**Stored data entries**
-- pv_equiv track=rewrite | github.com/jamestic-airport/psm.tsv_processor | psm_processor.py | clean_localised_sites
-- ===== SOURCE A (Python) =====
-- def clean_localised_sites(localised_sites, ptm):
--     clean_sites = []
--     for num, char in localised_sites:
--         if num == 2:
--             return 'N-terminal'
--         if ptm == 'methyl':
--             if char in ['r', 'k']:
--                 clean_sites.append(char.upper() + str(num))
--         if ptm == 'phospho':
--             if char in ['s', 't', 'y']:
--                 clean_sites.append(char.upper() + str(num))
--         if ptm == 'acetyl':
--             if char in ['r', 'k', 's', 't', 'y']:
--                 clean_sites.append(char.upper() + str(num))
--     delimiter = ', '
--     clean_sites = delimiter.join(clean_sites)
--     if len(clean_sites) == 0:
--         return 'NONE'
--     return clean_sites
-- ===== SOURCE B (Python) =====
-- def clean_localised_sites(localised_sites, ptm):
--     items = list(localised_sites)
--     if any(num == 2 for num, char in items):
--         return 'N-terminal'
--     allowed = {'methyl': ('r', 'k'),
--                'phospho': ('s', 't', 'y'),
--                'acetyl': ('r', 'k', 's', 't', 'y')}.get(ptm, ())
--     sites = [char.upper() + str(num) for num, char in items if char in allowed]
--     return ', '.join(sites) or 'NONE'
-- ===== Notes on version B (the rewrite author's own statement) =====
-- stated objective: simpler
-- what changed: Replaces A's single interleaved loop (early-return guard plus three per-ptm if-chains inside one accumulator loop) by a detection pass (any num == 2) followed by a table-driven allowed-character lookup and one list comprehension joined at the end.
import Mathlib
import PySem

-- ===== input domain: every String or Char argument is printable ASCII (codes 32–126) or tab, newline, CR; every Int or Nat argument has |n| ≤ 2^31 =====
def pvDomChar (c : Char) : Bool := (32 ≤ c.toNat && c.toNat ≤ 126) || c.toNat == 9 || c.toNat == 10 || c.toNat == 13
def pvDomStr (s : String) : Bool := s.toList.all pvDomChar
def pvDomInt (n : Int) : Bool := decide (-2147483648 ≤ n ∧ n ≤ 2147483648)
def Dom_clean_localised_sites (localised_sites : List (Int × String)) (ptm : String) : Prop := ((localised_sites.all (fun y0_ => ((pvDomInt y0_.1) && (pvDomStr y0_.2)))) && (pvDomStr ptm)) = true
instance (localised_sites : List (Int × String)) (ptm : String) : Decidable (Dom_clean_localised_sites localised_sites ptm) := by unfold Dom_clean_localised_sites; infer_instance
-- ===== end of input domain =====

-- B replaces A's single interleaved loop (early return + three per-ptm if chains) by a
-- detection pass plus a table-driven filter/map comprehension; same behaviour, simpler.

-- ===== PORT A =====
-- the for-loop of A: early 'return N-terminal' modelled as none, the accumulator as acc
def cls_loopA (ptm : String) : List (Int × String) → List String → Option (List String)
  | [], acc => some acc
  | (num, char) :: rest, acc =>
    if num = 2 then none
    else
      let acc1 := if ptm = "methyl" then
          (if char ∈ (["r", "k"] : List String) then acc ++ [PySem.Str.upper char ++ PySem.Int.toStr num] else acc)
        else acc
      let acc2 := if ptm = "phospho" then
          (if char ∈ (["s", "t", "y"] : List String) then acc1 ++ [PySem.Str.upper char ++ PySem.Int.toStr num] else acc1)
        else acc1
      let acc3 := if ptm = "acetyl" then
          (if char ∈ (["r", "k", "s", "t", "y"] : List String) then acc2 ++ [PySem.Str.upper char ++ PySem.Int.toStr num] else acc2)
        else acc2
      cls_loopA ptm rest acc3

def clean_localised_sites (localised_sites : List (Int × String)) (ptm : String) : String :=
  match cls_loopA ptm localised_sites [] with
  | none => "N-terminal"
  | some clean_sites =>
    let joined := PySem.Str.join ", " clean_sites
    if PySem.Str.len joined = 0 then "NONE" else joined

-- ===== PORT B =====
-- the dict lookup {'methyl': …}.get(ptm, ())
def cls_allowed (ptm : String) : List String :=
  if ptm = "methyl" then ["r", "k"]
  else if ptm = "phospho" then ["s", "t", "y"]
  else if ptm = "acetyl" then ["r", "k", "s", "t", "y"]
  else []

def clean_localised_sites_alt (localised_sites : List (Int × String)) (ptm : String) : String :=
  if localised_sites.any (fun p => p.1 == 2) then "N-terminal"
  else
    let allowed := cls_allowed ptm
    let sites := (localised_sites.filter (fun p => decide (p.2 ∈ allowed))).map
      (fun p => PySem.Str.upper p.2 ++ PySem.Int.toStr p.1)
    let s := PySem.Str.join ", " sites
    if s = "" then "NONE" else s

-- ===== PRECONDITION & SPEC =====
def Spec_clean_localised_sites (localised_sites : List (Int × String)) (ptm : String) (out : String) : Prop := out = clean_localised_sites_alt localised_sites ptm
instance (localised_sites : List (Int × String)) (ptm : String) (out : String) : Decidable (Spec_clean_localised_sites localised_sites ptm out) := by unfold Spec_clean_localised_sites; infer_instance

-- ===== CLAIM (what is proved, stated in full; the proofs are below) =====
def Claim_equal_clean_localised_sites : Prop := ∀ (localised_sites : List (Int × String)) (ptm : String), Dom_clean_localised_sites localised_sites ptm → Spec_clean_localised_sites localised_sites ptm (clean_localised_sites localised_sites ptm)

-- ===== LEMMAS AND PROOFS =====

theorem cls_loopA_none (ptm : String) (l : List (Int × String))
    (h : l.any (fun p => p.1 == 2) = true) (acc : List String) :
    cls_loopA ptm l acc = none := by
  induction l generalizing acc with
  | nil => simp at h
  | cons hd tl ih =>
    obtain ⟨num, char⟩ := hd
    by_cases h2 : num = 2
    · simp [cls_loopA, h2]
    · simp only [List.any_cons, Bool.or_eq_true, beq_iff_eq] at h
      rcases h with h | h
      · exact absurd h h2
      · simp only [cls_loopA, if_neg h2]
        exact ih h _

theorem cls_loopA_some (ptm : String) (l : List (Int × String))
    (h : l.any (fun p => p.1 == 2) = false) (acc : List String) :
    cls_loopA ptm l acc =
      some (acc ++ (l.filter (fun p => decide (p.2 ∈ cls_allowed ptm))).map
        (fun p => PySem.Str.upper p.2 ++ PySem.Int.toStr p.1)) := by
  induction l generalizing acc with
  | nil => simp [cls_loopA]
  | cons hd tl ih =>
    obtain ⟨num, char⟩ := hd
    simp only [List.any_cons, Bool.or_eq_false_iff, beq_eq_false_iff_ne, ne_eq] at h
    obtain ⟨h2, htl⟩ := h
    simp only [cls_loopA, if_neg h2]
    rw [ih htl]
    by_cases hm : ptm = "methyl"
    · subst hm
      simp only [cls_allowed, List.filter_cons]
      norm_num
      split_ifs <;> simp_all
    · by_cases hp : ptm = "phospho"
      · subst hp
        simp only [cls_allowed, List.filter_cons]
        norm_num
        split_ifs <;> simp_all
      · by_cases ha : ptm = "acetyl"
        · subst ha
          simp only [cls_allowed, List.filter_cons]
          norm_num
          split_ifs <;> simp_all
        · simp [cls_allowed, hm, hp, ha]

theorem len_eq_zero_iff (s : String) : (PySem.Str.len s = 0) ↔ s = "" := by
  rw [PySem.Str.len_eq]
  constructor
  · intro h
    have h' : s.toList.length = 0 := by exact_mod_cast h
    have : s.toList = [] := List.eq_nil_of_length_eq_zero h'
    cases s; simp_all [String.toList]
  · intro h; subst h; rfl

-- ===== VERDICT (by name: the statement is the Claim_ definition above) =====
theorem clean_localised_sites_spec : Claim_equal_clean_localised_sites := by
  intro l ptm _
  unfold Spec_clean_localised_sites clean_localised_sites clean_localised_sites_alt
  by_cases h : l.any (fun p => p.1 == 2) = true
  · rw [cls_loopA_none ptm l h, if_pos h]
  · rw [Bool.not_eq_true] at h
    rw [cls_loopA_some ptm l h, if_neg (by simp [h])]
    simp only [List.nil_append]
    rcases eq_or_ne (PySem.Str.len (PySem.Str.join ", "
      ((l.filter (fun p => decide (p.2 ∈ cls_allowed ptm))).map
        (fun p => PySem.Str.upper p.2 ++ PySem.Int.toStr p.1)))) 0 with hz | hz
    · rw [if_pos hz, if_pos ((len_eq_zero_iff _).mp hz)]
    · rw [if_neg hz, if_neg (fun he => hz ((len_eq_zero_iff _).mpr he))]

**EXERCISE DIRECTIONS**
Whenever a line above includes "rest", copy it in full.

**TASK RESULT**
  | (num, char) :: rest, acc =>
      cls_loopA ptm rest acc3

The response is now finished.